Matteo Renzi set to be asked to be new Italian prime minister
Renzi would become Italy's youngest premier since the formation of the republic after World War II
Monday 17 February 2014
The mayor of Florence, Matteo Renzi, has been summoned to the Italian presidential palace, where he is today expected to be asked to form a new government and become the country's youngest-ever premier.
The 39-year-old Democratic Party leader's first challenge would be to form a coalition that is dynamic and harmonious enough in Italy's squabbling landscape to kick-start the economy, create jobs and prod Parliament to enact electoral reforms designed to make the nation more governable.
President Giorgio Napolitano's office announced on Sunday that he will meet with Renzi the following day.
Through internal maneuvering in the Democratic Party, Renzi engineered the collapse last week of Premier Enrico Letta's government. That 10-month-old broad coalition of bitter rivals was cobbled together after last year's election yielded political gridlock.
Only days before Democratic Party leaders used a no-confidence vote to force Letta to resign on Friday, the ambitious Renzi had assured the premier that he had nothing to worry about — promising that he would only seek the premiership through the ballot box.
If he becomes premier now, Renzi would be the youngest one in the dozens of governments that Italy has had since the republic was formed after World War II.
Detractors who have criticised Renzi as too ambitious and power hungry have pointed out that Benito Mussolini also was 39 when Italy's monarch asked the Fascist leader to form a government in 1922.

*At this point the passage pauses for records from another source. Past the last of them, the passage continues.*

-- pv_equiv track=rewrite | github.com/JasonBarrett77/optiv-lib | src/optiv_lib/providers/pan/objects/url_category/model.py | _normalize_urls
-- ===== SOURCE A (Python) =====
-- from typing import Literal, Optional, Sequence, Tuple
--
-- def _normalize_urls(urls: Sequence[str]) -> tuple[str, ...]:
--     """
--     Trim, drop empties, dedupe (case-sensitive to preserve intent), sort case-insensitively.
--     """
--     trimmed = (s.strip() for s in urls)
--     kept = [s for s in trimmed if s]
--     # dedupe preserving first occurrence
--     seen: set[str] = set()
--     dedup: list[str] = []
--     for s in kept:
--         if s not in seen:
--             seen.add(s)
--             dedup.append(s)
--     return tuple(sorted(dedup, key=lambda s: s.casefold()))
-- ===== SOURCE B (Python) =====
-- def _normalize_urls(urls):
--     """One fused pass: keep the output sorted case-insensitively at all times,
--     skipping exact duplicates and inserting each new string after every element
--     whose casefold key is <= its own (no seen-set, no library sort)."""
--     kept = [t for t in (s.strip() for s in urls) if t]
--     out = []
--     for s in kept:
--         if s in out:
--             continue
--         k = s.casefold()
--         i = 0
--         while i < len(out) and out[i].casefold() <= k:
--             i += 1
--         out.insert(i, s)
--     return tuple(out)
-- ===== Notes on version B (the rewrite author's own statement) =====
-- stated objective: alternative
-- what changed: Replaces A's three-stage pipeline (seen-set dedupe pass, then a library stable sort by casefold) with a single insertion pass that keeps the output list sorted at all times: each kept string is skipped if already present and otherwise spliced in after every element whose casefold key is <= its own.
import Mathlib
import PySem

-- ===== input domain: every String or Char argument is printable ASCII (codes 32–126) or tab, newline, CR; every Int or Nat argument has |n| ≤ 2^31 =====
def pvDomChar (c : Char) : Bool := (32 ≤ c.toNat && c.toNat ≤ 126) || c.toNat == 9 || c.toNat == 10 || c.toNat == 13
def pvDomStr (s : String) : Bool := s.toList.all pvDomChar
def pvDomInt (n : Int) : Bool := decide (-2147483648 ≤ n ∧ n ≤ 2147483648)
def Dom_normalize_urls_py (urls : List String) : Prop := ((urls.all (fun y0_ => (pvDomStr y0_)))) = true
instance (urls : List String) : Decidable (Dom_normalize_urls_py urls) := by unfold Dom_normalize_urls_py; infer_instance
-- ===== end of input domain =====

-- B replaces A's seen-set dedupe pass + library stable sort with one fused insertion pass that keeps its output sorted (objective: alternative, same results).
-- Both ports render Python's str.casefold as PySem.Str.lower, exact on the ASCII input domain Dom_ above.

-- ===== PORT A =====
def normalize_urls_py (urls : List String) : List String :=
  let kept := (urls.map PySem.Str.strip).filter (fun s => !(s == ""))
  let st := kept.foldl
    (fun (st : PySem.Set String × List String) s =>
      if !(PySem.Set.contains st.1 s) then (PySem.Set.add st.1 s, st.2 ++ [s]) else st)
    (PySem.Set.empty, [])
  PySem.List.sorted st.2 (fun s => PySem.Str.lower s)

-- ===== PORT B =====
-- Source B's loop: the accumulator 'out' is kept sorted; exact duplicates are skipped,
-- a new string is spliced in after every element with casefold key <= its own
def normalize_urls_py_alt (urls : List String) : List String :=
  ((urls.map PySem.Str.strip).filter (fun t => !(t == ""))).foldl
    (fun out s =>
      if out.contains s then out
      else
        out.takeWhile (fun y => decide (PySem.Str.lower y ≤ PySem.Str.lower s)) ++ [s] ++
          out.dropWhile (fun y => decide (PySem.Str.lower y ≤ PySem.Str.lower s)))
    []

-- ===== PRECONDITION & SPEC =====
def Spec_normalize_urls_py (urls : List String) (out : List String) : Prop := out = normalize_urls_py_alt urls
instance (urls : List String) (out : List String) : Decidable (Spec_normalize_urls_py urls out) := by unfold Spec_normalize_urls_py; infer_instance

-- ===== CLAIM (what is proved, stated in full; the proofs are below) =====
def Claim_equal_normalize_urls_py : Prop := ∀ (urls : List String), Dom_normalize_urls_py urls → Spec_normalize_urls_py urls (normalize_urls_py urls)

-- ===== LEMMAS AND PROOFS =====

theorem pv_insertBy_cons (bef : String → String → Bool) (x y : String) (ys : List String) :
    PySem.List.insertBy bef x (y :: ys)
      = if bef x y then x :: y :: ys else y :: PySem.List.insertBy bef x ys := rfl

-- A's dedupe loop keeps its two accumulators equal: both are the running PySem.Set
theorem pv_foldA {α : Type} [BEq α] [LawfulBEq α] (l acc : List α) :
    l.foldl
      (fun (st : PySem.Set α × List α) s =>
        if !(PySem.Set.contains st.1 s) then (PySem.Set.add st.1 s, st.2 ++ [s]) else st)
      (acc, acc)
    = (PySem.Set.update acc l, PySem.Set.update acc l) := by
  induction l generalizing acc with
  | nil => rfl
  | cons x l ih =>
    by_cases hx : x ∈ acc
    · have h1 : PySem.Set.contains acc x = true := (PySem.Set.contains_iff acc x).2 hx
      have h2 : PySem.Set.add acc x = acc := PySem.Set.add_of_mem hx
      have hstep : (if !(PySem.Set.contains acc x) then
            (PySem.Set.add acc x, acc ++ [x]) else ((acc, acc) : PySem.Set α × List α))
          = (acc, acc) := by simp [hx]
      simp only [List.foldl_cons]
      rw [hstep, ih acc]
      simp [PySem.Set.update, h2]
    · have h1 : PySem.Set.contains acc x = false := by
        cases h : PySem.Set.contains acc x
        · rfl
        · exact absurd ((PySem.Set.contains_iff acc x).1 h) hx
      have h2 : PySem.Set.add acc x = acc ++ [x] := PySem.Set.add_of_not_mem hx
      have hstep : (if !(PySem.Set.contains acc x) then
            (PySem.Set.add acc x, acc ++ [x]) else ((acc, acc) : PySem.Set α × List α))
          = (acc ++ [x], acc ++ [x]) := by simp [hx]
      simp only [List.foldl_cons]
      rw [hstep, ih (acc ++ [x])]
      simp [PySem.Set.update, h2]

-- Source B's splice (scan while key <= key of s) is exactly one stable-insertion step
theorem pv_splice_eq_insertBy (x : String) (L : List String) :
    L.takeWhile (fun y => decide (PySem.Str.lower y ≤ PySem.Str.lower x)) ++ [x] ++
      L.dropWhile (fun y => decide (PySem.Str.lower y ≤ PySem.Str.lower x))
    = PySem.List.insertBy (fun a b => decide (PySem.Str.lower a < PySem.Str.lower b)) x L := by
  induction L with
  | nil => rfl
  | cons y t ih =>
    by_cases h : PySem.Str.lower y ≤ PySem.Str.lower x
    · have h' : PySem.Chars.lower y.toList ≤ PySem.Chars.lower x.toList := by simpa using h
      have h2 : ¬ PySem.Chars.lower x.toList < PySem.Chars.lower y.toList := by
        simpa using not_lt.2 h
      simp at ih
      simp [pv_insertBy_cons, h', h2, ih]
    · have h' : ¬ PySem.Chars.lower y.toList ≤ PySem.Chars.lower x.toList := by simpa using h
      have h2 : PySem.Chars.lower x.toList < PySem.Chars.lower y.toList := by
        simpa using not_le.1 h
      simp [pv_insertBy_cons, h', h2]

-- appending one element and re-sorting is one insertion into the sorted list
theorem pv_sorted_append (x : String) (S : List String) :
    PySem.List.sorted (S ++ [x]) (fun s => PySem.Str.lower s)
      = PySem.List.insertBy (fun a b => decide (PySem.Str.lower a < PySem.Str.lower b)) x
          (PySem.List.sorted S (fun s => PySem.Str.lower s)) := by
  rw [PySem.List.sorted_eq_foldl_insertBy, PySem.List.sorted_eq_foldl_insertBy,
    List.foldl_append]
  rfl

-- invariant of Source B's loop: starting from sorted(T), it computes sorted(T updated with l)
theorem pv_foldB (l T : List String) :
    l.foldl
      (fun out s =>
        if out.contains s then out
        else
          out.takeWhile (fun y => decide (PySem.Str.lower y ≤ PySem.Str.lower s)) ++ [s] ++
            out.dropWhile (fun y => decide (PySem.Str.lower y ≤ PySem.Str.lower s)))
      (PySem.List.sorted T (fun s => PySem.Str.lower s))
    = PySem.List.sorted (PySem.Set.update T l) (fun s => PySem.Str.lower s) := by
  induction l generalizing T with
  | nil => rfl
  | cons x l ih =>
    simp only [List.foldl_cons]
    by_cases hx : x ∈ T
    · have hc : (PySem.List.sorted T (fun s => PySem.Str.lower s)).contains x = true := by
        simp [PySem.List.mem_sorted, hx]
      have h2 : PySem.Set.add T x = T := PySem.Set.add_of_mem hx
      rw [if_pos hc, ih T]
      simp [PySem.Set.update, h2]
    · have hc : ¬ (PySem.List.sorted T (fun s => PySem.Str.lower s)).contains x = true := by
        simp [PySem.List.mem_sorted, hx]
      have h2 : T ++ [x] = PySem.Set.add T x := (PySem.Set.add_of_not_mem hx).symm
      rw [if_neg hc, pv_splice_eq_insertBy, ← pv_sorted_append, h2, ih (PySem.Set.add T x)]
      simp [PySem.Set.update]

-- ===== VERDICT (by name: the statement is the Claim_ definition above) =====
theorem normalize_urls_py_spec : Claim_equal_normalize_urls_py := by
  intro urls _
  unfold Spec_normalize_urls_py normalize_urls_py normalize_urls_py_alt
  dsimp only
  have hA := pv_foldA ((urls.map PySem.Str.strip).filter (fun s => !(s == ""))) ([] : List String)
  rw [show (PySem.Set.empty : PySem.Set String) = ([] : List String) from rfl, hA]
  exact (pv_foldB ((urls.map PySem.Str.strip).filter (fun t => !(t == ""))) []).symm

If tapped by Napolitano as expected today, Renzi will have to try to forge a solid coalition government with centre-right and centrist parties, since his own Democrats cannot command a reliable majority in both chambers. Then Renzi must win mandatory confidence votes in Parliament, convincing lawmakers he is the man of the hour needed to be the premier of the economically-struggling country.
One hurdle emerged on Sunday.
Angelino Alfano, the leader of a centre-right force in Letta's coalition, told his party's base that he will demand promises from Renzi before joining the new government. Alfano, the interior minister in the outgoing government, pressed Renzi to identify his goals.
Alfano's small party broke away from longtime conservative leader Silvio Berlusconi, who is now the main opposition leader.
Renzi has alienated some in his own party by reneging on pledges to become premier only through a general election. And Renzi's abrupt betrayal of Letta left many wondering why.
Italy's economy has just shown its first signs of positive growth after several years of shrinking or being stagnant. The much-watched ''spread“ between interest rates on Italian state bonds and benchmark German ones has narrowed since the turmoil in world financial markets forced Berlusconi to resign in 2011.
Asked on Sky TG24 TV what was behind Renzi's power move, Economy Minister Fabrizio Saccomanni cited “increasing impatience” with Italy's economic morass.
The heads of Italy's industrialists lobby and the chief of the nation's largest labor confederation recently stepped up their grumbling about the slow pace of progress by the Letta government.